DS_PARAM_REGEX = r'_forward_module\.(.+)'

def convert_deepspeed_checkpoint(deepspeed_ckpt_path: str, pl_ckpt_path: str = None):
    '''
    Creates a PyTorch Lightning checkpoint from the DeepSpeed checkpoint directory, while patching
    in parameters which are improperly loaded by the DeepSpeed conversion utility.
    deepspeed_ckpt_path: Path to the DeepSpeed checkpoint folder.
    pl_ckpt_path: Path to the reconstructed PyTorch Lightning checkpoint. If not specified, will be
        placed in the same directory as the DeepSpeed checkpoint directory with the same name but
        a .pt extension.
    Returns: path to the converted checkpoint.
    '''
    if not (deepspeed_ckpt_path.endswith('.ckpt') and os.path.isdir(deepspeed_ckpt_path)):
        raise ValueError(
            'args.ckpt_dir should point to the checkpoint directory'
            ' output by DeepSpeed (e.g. "last.ckpt" or "epoch=4-step=39150.ckpt").'
        )

    # Convert state dict to PyTorch format
    if not pl_ckpt_path:
        pl_ckpt_path = f'{deepspeed_ckpt_path[:-4]}pt' # .ckpt --> .pt

    if not os.path.exists(pl_ckpt_path):
        convert_zero_checkpoint_to_fp32_state_dict(deepspeed_ckpt_path, pl_ckpt_path)

    # Patch in missing parameters that failed to be converted by DeepSpeed utility
    pl_ckpt = _merge_deepspeed_weights(deepspeed_ckpt_path, pl_ckpt_path)
    torch.save(pl_ckpt, pl_ckpt_path)

    return pl_ckpt_path

def _merge_deepspeed_weights(deepspeed_ckpt_path: str, fp32_ckpt_path: str):
    '''
    Merges tensors with keys in the DeepSpeed checkpoint but not in the fp32_checkpoint
    into the fp32 state dict.
    deepspeed_ckpt_path: Path to the DeepSpeed checkpoint folder.
    fp32_ckpt_path: Path to the reconstructed
    '''
    # This first part is based on pytorch_lightning.utilities.deepspeed.convert_zero_checkpoint_to_fp32_state_dict
    checkpoint_dir = ds_checkpoint_dir(deepspeed_ckpt_path)
    optim_files = get_optim_files(checkpoint_dir)
    optim_state = torch.load(optim_files[0], map_location='cpu')
    zero_stage = optim_state["optimizer_state_dict"]["zero_stage"]
    deepspeed_model_file = get_model_state_file(checkpoint_dir, zero_stage)

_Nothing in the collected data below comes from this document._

-- pv_equiv track=rewrite | github.com/SJWallace/AdventOfCode2024 | Day4.py | check_string_in_rows
-- ===== SOURCE A (Python) =====
-- def extract_diagonals(matrix):
-- 	"""
--     Extracts all diagonals (both directions) from a 2D matrix and concatenates their characters into strings.
--
--     :param matrix: List of Lists representing the 2D matrix
--     :return: A list of strings, each representing a diagonal
--     """
-- 	rows = len(matrix)
-- 	cols = len(matrix[0])
--
-- 	diagonals = []
--
-- 	# Collect all top-left to bottom-right (\) diagonals
-- 	for d in range(rows + cols - 1):
-- 		diagonal = []
-- 		for row in range(rows):
-- 			col = d - row
-- 			if 0 <= col < cols:
-- 				diagonal.append(matrix[row][col])
-- 		if diagonal:
-- 			diagonals.append("".join(diagonal))
--
-- 	# Collect all top-right to bottom-left (/) diagonals
-- 	for d in range(-cols + 1, rows):
-- 		diagonal = []
-- 		for row in range(rows):
-- 			col = row - d
-- 			if 0 <= col < cols:
-- 				diagonal.append(matrix[row][col])
-- 		if diagonal:
-- 			diagonals.append("".join(diagonal))
--
-- 	return diagonals
--
-- def check_string_in_rows(matrix, search_string):
-- 	string_count = 0
-- 	for row in matrix:
-- 		concatenated_row = "".join(row)
-- 		string_count += concatenated_row.count(search_string)
-- 		# reverse the string and count again for backwards direction
-- 		concatenated_row_reversed = "".join(reversed(row))
-- 		string_count += concatenated_row_reversed.count(search_string)
--
-- 	# Transpose the matrix - rows to columns and columns to row
-- 	transposed_matrix = list(map(list, zip(*matrix)))
-- 	for row in transposed_matrix:
-- 		concatenated_row = "".join(row)
-- 		string_count += concatenated_row.count(search_string)
-- 		concatenated_row_reversed = "".join(reversed(row))
-- 		string_count += concatenated_row_reversed.count(search_string)
--
-- 	# Now convert the matrix into a series of strings along diagonals and check the forward and backward strings
-- 	diagonals = extract_diagonals(matrix)
-- 	for diagonal in diagonals:
-- 		string_count += diagonal.count(search_string)
-- 		string_count += diagonal[::-1].count(search_string)
--
-- 	return string_count
-- ===== SOURCE B (Python) =====
-- def check_string_in_rows(matrix, search_string):
--     rows = len(matrix)
--     cols = len(matrix[0])
--     nd = rows + cols - 1
--     diag1 = [[] for _ in range(nd)]     # cells with i + j == d, in row order
--     diag2 = [[] for _ in range(nd)]     # cells with i + (cols - 1 - j) == d, in row order
--     columns = [[] for _ in range(cols)]
--     total = 0
--     for i, row in enumerate(matrix):
--         total += "".join(row).count(search_string)
--         total += "".join(reversed(row)).count(search_string)
--         for j in range(cols):
--             cell = row[j]
--             diag1[i + j].append(cell)
--             diag2[i + (cols - 1 - j)].append(cell)
--             columns[j].append(cell)
--     for column in columns:
--         total += "".join(column).count(search_string)
--         total += "".join(reversed(column)).count(search_string)
--     for diag in diag1 + diag2:
--         if diag:
--             s = "".join(diag)
--             total += s.count(search_string)
--             total += s[::-1].count(search_string)
--     return total
-- ===== Notes on version B (the rewrite author's own statement) =====
-- stated objective: alternative
-- what changed: B makes one row-major pass over the matrix, dropping each cell into its column, \-diagonal and /-diagonal bucket keyed by j, i+j and i+(cols-1-j), instead of A's re-scan of all rows once per diagonal (and zip-based transpose); the counting over the assembled lines is unchanged.
import Mathlib
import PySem

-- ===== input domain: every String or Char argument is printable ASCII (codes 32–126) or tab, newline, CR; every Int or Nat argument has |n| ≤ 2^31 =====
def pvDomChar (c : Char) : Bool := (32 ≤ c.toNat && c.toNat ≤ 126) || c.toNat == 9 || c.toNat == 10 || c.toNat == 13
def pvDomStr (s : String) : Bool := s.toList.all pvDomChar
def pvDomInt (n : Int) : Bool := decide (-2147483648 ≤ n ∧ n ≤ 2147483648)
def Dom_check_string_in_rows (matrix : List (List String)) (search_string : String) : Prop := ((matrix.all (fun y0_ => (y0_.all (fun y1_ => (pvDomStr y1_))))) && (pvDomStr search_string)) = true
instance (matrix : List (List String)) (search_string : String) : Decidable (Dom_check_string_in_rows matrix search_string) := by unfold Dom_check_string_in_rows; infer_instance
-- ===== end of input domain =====

-- B groups every cell into its row/column/diagonal/antidiagonal bucket in ONE row-major pass
-- (A instead rescans all rows once per diagonal); same return value on every input A accepts.

-- ===== PORT A =====
-- "".join(cells)
def pvJoin (cells : List String) : String := PySem.Str.join "" cells
-- s.count(sub), as a Python int
def pvCnt (s sub : String) : Int := (PySem.Str.count s sub : Int)
-- s[::-1]  (exact: PySem.Str.slice?_none_none_neg_one; step -1 never yields none)
def pvRev (s : String) : String := (PySem.Str.slice? s none none (-1)).getD ""
-- matrix[row][col]; Pre_ keeps both indexes in range, so the defaults are never read
def pvCell (matrix : List (List String)) (row col : Int) : String :=
  PySem.List.pyGetD (PySem.List.pyGetD matrix row []) col ""
-- pv_equiv track=rewrite | github.com/loadingsjy/my-algorithm | sliding_window/longestSemiRepetitiveSubstring.py | longestSemiRepetitiveSubstring2
-- ===== SOURCE A (Python) =====
-- def longestSemiRepetitiveSubstring2(s: str) -> int:
--     """灵神写法"""
--     ans, left, same = 1, 0, 0
--     for right in range(1, len(s)):
--         same += s[right] == s[right - 1]
--         if same > 1:
--             left += 1
--             while s[left] != s[left - 1]:
--                 left += 1
--             same = 1
--         ans = max(ans, right - left + 1)
--     return ans
-- ===== SOURCE B (Python) =====
-- def longestSemiRepetitiveSubstring2(s: str) -> int:
--     n = len(s)
--     bad = [i for i in range(1, n) if s[i] == s[i - 1]]
--     if len(bad) <= 1:
--         return max(1, n)
--     best = 0
--     for k in range(len(bad)):
--         lo = bad[k - 1] if k > 0 else 0
--         hi = bad[k + 1] if k + 1 < len(bad) else n
--         best = max(best, hi - lo)
--     return best
-- ===== Notes on version B (the rewrite author's own statement) =====
-- stated objective: alternative
-- what changed: Replaces A's sliding window (left pointer with an inner while-scan and a per-step duplicate counter) by a two-phase computation: one pass collects the list of adjacent-duplicate positions, then the answer is the maximum gap bad[k+1]-bad[k-1] over that (usually much shorter) list with sentinels 0 and n.
import Mathlib
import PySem

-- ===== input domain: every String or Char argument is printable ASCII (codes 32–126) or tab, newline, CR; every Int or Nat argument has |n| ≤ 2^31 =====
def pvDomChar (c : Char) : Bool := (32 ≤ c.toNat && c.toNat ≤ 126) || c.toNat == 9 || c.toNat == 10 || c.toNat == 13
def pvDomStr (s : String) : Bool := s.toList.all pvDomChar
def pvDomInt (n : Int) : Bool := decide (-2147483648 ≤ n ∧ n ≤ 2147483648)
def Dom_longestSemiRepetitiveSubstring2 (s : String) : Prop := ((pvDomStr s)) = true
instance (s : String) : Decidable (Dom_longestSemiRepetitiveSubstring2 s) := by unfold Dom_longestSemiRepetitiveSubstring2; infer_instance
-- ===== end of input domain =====

-- B replaces A's sliding window by a bad-position list plus a max-gap scan: an alternative
-- two-phase algorithm of the same O(n) cost.

-- ===== PORT A =====
-- A's indices are always nonnegative and in range while its loop runs, so Nat indexing with
-- `getD _ 'a'` is exact there; the inner `while` is totalised with fuel = len(s), which is
-- never exhausted when the Python loop terminates (it always does, before raising).
def pvAdvA (l : List Char) : Nat → Nat → Nat
  | left, 0 => left
  | left, fuel+1 =>
    if l.getD left 'a' ≠ l.getD (left-1) 'a' then pvAdvA l (left+1) fuel else left

def pvStepA (l : List Char) (st : Int × Nat × Nat) (right : Nat) : Int × Nat × Nat :=
  let same := st.2.2 + (if l.getD right 'a' = l.getD (right-1) 'a' then 1 else 0)
  let ls := if 1 < same then (pvAdvA l (st.2.1 + 1) l.length, 1) else (st.2.1, same)
  (max st.1 ((right : Int) - (ls.1 : Int) + 1), ls.1, ls.2)

def longestSemiRepetitiveSubstring2 (s : String) : Int :=
  let l := s.toList
  ((List.range' 1 (l.length - 1)).foldl (pvStepA l) (1, 0, 0)).1

-- ===== PORT B =====
-- `bad = [i for i in range(1, n) if s[i] == s[i-1]]` (indices kept as Nat; all are ≥ 1)
def pvBadList (l : List Char) : List Nat :=
  (List.range' 1 (l.length - 1)).filter (fun i => l.getD i 'a' = l.getD (i-1) 'a')

-- the `for k in range(len(bad))` max-gap loop of Source B, with `n` passed as the end sentinel
def pvGapMax (bad : List Nat) (n : Nat) : Int :=
  (List.range bad.length).foldl (fun best k =>
    let lo : Nat := if 0 < k then bad.getD (k-1) 0 else 0
    let hi : Nat := if k + 1 < bad.length then bad.getD (k+1) 0 else n
    max best ((hi : Int) - (lo : Int))) 0

def longestSemiRepetitiveSubstring2_alt (s : String) : Int :=
  let l := s.toList
  let bad := pvBadList l
  if bad.length ≤ 1 then max 1 (l.length : Int)
  else pvGapMax bad l.length

-- ===== PRECONDITION & SPEC =====
def Spec_longestSemiRepetitiveSubstring2 (s : String) (out : Int) : Prop := out = longestSemiRepetitiveSubstring2_alt s
instance (s : String) (out : Int) : Decidable (Spec_longestSemiRepetitiveSubstring2 s out) := by unfold Spec_longestSemiRepetitiveSubstring2; infer_instance

-- ===== CLAIM (what is proved, stated in full; the proofs are below) =====
def Claim_equal_longestSemiRepetitiveSubstring2 : Prop := ∀ (s : String), Dom_longestSemiRepetitiveSubstring2 s → Spec_longestSemiRepetitiveSubstring2 s (longestSemiRepetitiveSubstring2 s)

-- ===== LEMMAS AND PROOFS =====

-- bad positions among 1..r
def pvBads (l : List Char) (r : Nat) : List Nat :=
  (List.range' 1 r).filter (fun i => l.getD i 'a' = l.getD (i-1) 'a')

-- second-to-last bad position (0 if fewer than two)
def pvPen (bs : List Nat) : Nat := if bs.length ≤ 1 then 0 else bs.getD (bs.length - 2) 0

-- A's `ans` after processing right = 1..r, expressed via B's pieces
def pvAval (l : List Char) (r : Nat) : Int :=
  if (pvBads l r).length ≤ 1 then max 1 ((r : Int) + 1) else pvGapMax (pvBads l r) (r + 1)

    # Start adding all parameters from DeepSpeed ckpt to generated PyTorch Lightning ckpt
    ds_ckpt = torch.load(deepspeed_model_file, map_location='cpu')
    ds_sd = ds_ckpt['module']

    fp32_ckpt = torch.load(fp32_ckpt_path, map_location='cpu')
    fp32_sd = fp32_ckpt['state_dict']

    for k, v in ds_sd.items():
        try:
            match = re.match(DS_PARAM_REGEX, k)
            param_name = match.group(1)
        except:
            print(f'Failed to extract parameter from DeepSpeed key {k}')
            continue

        v = v.to(torch.float32)
        if param_name not in fp32_sd:
            print(f'Adding parameter {param_name} from DeepSpeed state_dict to fp32_sd')
            fp32_sd[param_name] = v
        else:
            assert torch.allclose(v, fp32_sd[param_name], atol=1e-2)

    return fp32_ckpt

I can confirm this does work (though it's missing an import re at the beginning).

I have to change DS_PARAM_REGEX = r'_forward_module\.(.+)' into DS_PARAM_REGEX = r'module\.(.+)', but this is great!